Photograph: (left to right) myself, Klaus Schmierer, Gareth Pryce, Gavin Giovannoni, David Baker, Stewart Webb, Sarah-Jane Martin, (below) Isle of Lewis.
I’ve been asked to put in writing the second of my Stornoway (on the Isle of Lewis) talks. The title is ‘the neurologists tool kit’ and provides an overview of your visit to your neurologist in plain speak. In many ways what is written below are my thoughts on the topic, and is by no means the sum of all practical wisdom!!!
Look back at your first clinical encounter, I would say a vast majority of you would have left without a clear understanding of what just happened – am I right? That’s because often the objectives from the two sides are not always the same.
In the UK, on average a person with MS waits 3-4 months to see an MS neurologist. Through necessity the main source of information becomes Dr Google; I’m not saying this is wrong, but simply a fact. Everything beyond this is simply a succession of moments in time, layered in legitimate facts and misinformation. Conversely, your MSologist at your first visit is viewing you in the following terms: is the diagnosis correct, do I need to do more investigations, what is the prognosis, are they eligible for treatment or suitable for clinical trials, how do I manage expectations – and the list goes on.
If this sounds unfamiliar, familiarizing yourself with the two sides will go a long way to improving your experience.
My goal with those that I see is to educate, educate, educate…and ultimately empower each person to be able to direct their own care. It is often an exacerbating experience to start off with, but one that is more fulfilling in the future.
So what is in an MS neurologists tool kit?
1) Clinical skills
This by far is the most important thing we have in our tool kit as clinicians. Our training is often protracted, and full of additional courses and degrees to allow us to accurately diagnose and manage neurological conditions. To the more senior of us the diagnostic process is almost pattern recognition and begins when you walk into the consulting room.
A person’s history is very important in the diagnostic process and informs us of the chronology of events, whether it’s progressive, and the rate of progression. While the clinical examination informs us of the pathways involved, which allows us to determine where the problem is. Any investigations that follow are based on the information garnered from the two.
This is why a computer may never replace what we do to good effect; the best diagnostician is our own brain.
Figure: Myotomes; muscle innervation by nerve roots. One aspect of what is involved in a neurological exam.
2) Investigations: MRI & lumbar puncture
An MRI head and spine study provides the descriptive information about the area of brain or spinal cord involved. The underlying causes of these lesions can be more than one, but the pattern of distribution may make one more likely rather than another, i.e. inflammatory lesions vs. stroke/small vessel disease. Sequential MRIs may also allow us to prognosticate; wherein the accrual of new lesions is indicative of active disease or treatment failure. Neurologists may also comment on brain volume loss at the outset, and will almost certainly direct you to the more highly active therapies.

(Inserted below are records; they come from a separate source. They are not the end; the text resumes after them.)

-- pv_equiv track=rewrite | github.com/yksirotta/openmanusguiplus-coolify | app/web_app.py | mask_sensitive_config
-- ===== SOURCE A (Python) =====
-- def mask_sensitive_config(config):
--     """Mask sensitive information in configuration"""
--     masked = {}
--
--     # Deep copy while masking API keys
--     for section, values in config.items():
--         if isinstance(values, dict):
--             masked[section] = {}
--             for key, value in values.items():
--                 if isinstance(value, dict):
--                     masked[section][key] = {}
--                     for subkey, subvalue in value.items():
--                         if "api_key" in subkey.lower() and subvalue:
--                             masked[section][key][subkey] = "********"
--                         else:
--                             masked[section][key][subkey] = subvalue
--                 elif "api_key" in key.lower() and value:
--                     masked[section][key] = "********"
--                 else:
--                     masked[section][key] = value
--         else:
--             masked[section] = values
--
--     return masked
-- ===== SOURCE B (Python) =====
-- def mask_sensitive_config(config):
--     """Mask sensitive information in configuration"""
--     def walk(d, depth):
--         out = {}
--         for k, v in d.items():
--             if isinstance(v, dict) and depth < 2:
--                 out[k] = walk(v, depth + 1)
--             elif depth >= 1 and "api_key" in k.lower() and v:
--                 out[k] = "********"
--             else:
--                 out[k] = v
--         return out
--     return walk(config, 0)
-- ===== Notes on version B (the rewrite author's own statement) =====
-- stated objective: simpler
-- what changed: Replaces the three hand-unrolled nested dict-building loops with a single recursive walk(d, depth) helper that preserves the exact depth-dependent masking.
import Mathlib
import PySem

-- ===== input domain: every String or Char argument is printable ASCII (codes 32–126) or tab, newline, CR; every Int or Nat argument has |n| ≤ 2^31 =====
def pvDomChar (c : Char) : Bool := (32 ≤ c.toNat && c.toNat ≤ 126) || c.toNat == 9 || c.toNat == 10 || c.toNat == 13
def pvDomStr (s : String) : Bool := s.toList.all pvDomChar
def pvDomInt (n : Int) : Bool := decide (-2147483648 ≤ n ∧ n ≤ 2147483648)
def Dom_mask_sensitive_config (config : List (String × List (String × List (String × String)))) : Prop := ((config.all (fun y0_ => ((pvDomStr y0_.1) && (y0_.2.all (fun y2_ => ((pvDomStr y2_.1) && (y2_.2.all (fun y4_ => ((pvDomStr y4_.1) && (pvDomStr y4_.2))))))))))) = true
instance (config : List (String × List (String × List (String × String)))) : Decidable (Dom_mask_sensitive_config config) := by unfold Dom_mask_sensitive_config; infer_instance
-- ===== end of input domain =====

-- B replaces A's three hand-unrolled nested dict-building loops with one recursive walk
-- keyed by depth (objective: simpler); same return value on every input of the domain.


-- ===== PORT A =====
-- Literal transliteration of A's three nested dict-building loops.  Under the task's type
-- the `isinstance(values, dict)` / `isinstance(value, dict)` tests are always true (the
-- values ARE dicts), so only those branches are expressible; the dict writes
-- `masked[section] = …` append fresh keys in insertion order (keys of a Python dict's
-- .items() are distinct).  Truthiness of a string subvalue is `subvalue ≠ ""`.
def mask_sensitive_config (config : List (String × List (String × List (String × String)))) : List (String × List (String × List (String × String))) :=
  config.foldl (fun masked sv =>
    masked ++ [(sv.1,
      sv.2.foldl (fun m kv =>
        m ++ [(kv.1,
          kv.2.foldl (fun m2 skv =>
            m2 ++ [(skv.1,
              if PySem.Str.isIn "api_key" (PySem.Str.lower skv.1) && !(skv.2 == "")
              then "********" else skv.2)]) [])]) [])]) []

-- ===== PORT B =====
-- B is one recursive helper walk(d, depth); its Python recursion is depth-polymorphic,
-- which the fixed Lean type cannot express, so walk is monomorphised step for step into
-- one function per depth (walk0 = depth 0, walk1 = depth 1, walk2 = depth 2), each the
-- same structural recursion over the entries.
def pvWalk2 : List (String × String) → List (String × String)
  | [] => []
  | (k, v) :: rest =>
      (k, if PySem.Str.isIn "api_key" (PySem.Str.lower k) && !(v == "") then "********" else v)
        :: pvWalk2 rest

def pvWalk1 : List (String × List (String × String)) → List (String × List (String × String))
  | [] => []
  | (k, v) :: rest => (k, pvWalk2 v) :: pvWalk1 rest

def pvWalk0 : List (String × List (String × List (String × String))) → List (String × List (String × List (String × String)))
  | [] => []
  | (k, v) :: rest => (k, pvWalk1 v) :: pvWalk0 rest

def mask_sensitive_config_alt (config : List (String × List (String × List (String × String)))) : List (String × List (String × List (String × String))) :=
  pvWalk0 config

-- ===== PRECONDITION & SPEC =====
def Spec_mask_sensitive_config (config : List (String × List (String × List (String × String)))) (out : List (String × List (String × List (String × String)))) : Prop := out = mask_sensitive_config_alt config
instance (config : List (String × List (String × List (String × String)))) (out : List (String × List (String × List (String × String)))) : Decidable (Spec_mask_sensitive_config config out) := by unfold Spec_mask_sensitive_config; infer_instance

-- ===== CLAIM (what is proved, stated in full; the proofs are below) =====
def Claim_equal_mask_sensitive_config : Prop := ∀ (config : List (String × List (String × List (String × String)))), Dom_mask_sensitive_config config → Spec_mask_sensitive_config config (mask_sensitive_config config)

-- ===== LEMMAS AND PROOFS =====
theorem pvWalk2_eq_map (l : List (String × String)) :
    pvWalk2 l = l.map (fun skv =>
      (skv.1, if PySem.Str.isIn "api_key" (PySem.Str.lower skv.1) && !(skv.2 == "")
              then "********" else skv.2)) := by
  induction l with
  | nil => rfl
  | cons p rest ih => cases p; simp [pvWalk2, ih]

theorem pvWalk1_eq_map (l : List (String × List (String × String))) :
    pvWalk1 l = l.map (fun kv => (kv.1, pvWalk2 kv.2)) := by
  induction l with
  | nil => rfl
  | cons p rest ih => cases p; simp [pvWalk1, ih]

theorem pvWalk0_eq_map (l : List (String × List (String × List (String × String)))) :
    pvWalk0 l = l.map (fun sv => (sv.1, pvWalk1 sv.2)) := by
  induction l with
  | nil => rfl
  | cons p rest ih => cases p; simp [pvWalk0, ih]

-- ===== VERDICT (by name: the statement is the Claim_ definition above) =====
theorem mask_sensitive_config_spec : Claim_equal_mask_sensitive_config := by
  intro config _
  show _ = _
  unfold mask_sensitive_config mask_sensitive_config_alt
  rw [PySem.List.foldl_append_singleton_eq_map, pvWalk0_eq_map]
  simp only [List.nil_append]
  refine List.map_congr_left (fun sv _ => ?_)
  rw [PySem.List.foldl_append_singleton_eq_map, pvWalk1_eq_map]
  simp only [List.nil_append]
  refine congrArg _ (List.map_congr_left (fun kv _ => ?_))
  rw [PySem.List.foldl_append_singleton_eq_map, pvWalk2_eq_map]
  simp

A lumbar puncture, on the other hand, provides the biological reason behind the disease. The presence of oligoclonal bands/antibody production in your spinal fluid is almost diagnostic of MS. Not surprisingly, the presence of bands in your spinal fluid also increases your risk of continued disease activity and clinical progression. Recently, we introduced the testing of neurofilament proteins that reflect the degree of breakdown of neurons in your brain and spinal cord. If you have high levels of neurofilaments in your spinal fluid, then you have more of a chance of disease progression and accruing disability faster than a person with normal levels. If you’d like this tested by your doctor, here is the link: http://multiple-sclerosis-research.blogspot.com/2018/02/barts-health-csf-neurofilament-light.html
Photograph: We received this years Innovation Award 2018 for the introduction of neurofilament testing at Barts Health (left to right: Francesca Ammoscato, myself and David Holden; not in the picture Lucia Bianchi)
3) Clinical trials: EDSS, 9-HPT
Always inquire about clinical trials. Clinical trials allow you to access newer treatments 6 to 10y before they are available for clinical use. Moreover, participation in the trials may mean that after trial completion you have access to the treatment in question on a compassionate basis, whilst the drug is in the process acquiring license for prescribing.
The visits can be sometimes long-winded and often involve assessments of disability (EDSS, timed 24 foot walk and 9-hole peg test for the upper limb function), imaging and in some cases a lumbar puncture.
Trials are also an important educational resource about MS and provide an insight into current MS research.
Figure: The EDSS score
4) Future: self-monitoring
Online applications and wearables empower us to track our own health. It is almost impossible to clearly remember your last relapse or how your overall health fared this year compared to the last. The hope is that as we use the data from these devices, the consultations become more tangible and more targeted (i.e. personalized), so that the hospital visit is more informative.
If you haven’t already done so, check out the Apps available for the iphone/android devices: Microsoft health vault, Sym Trac, MSAA (My MS Manager), and disability calculator (provided by Rebif manufacturers).
Hope you have found this post useful, and good luck!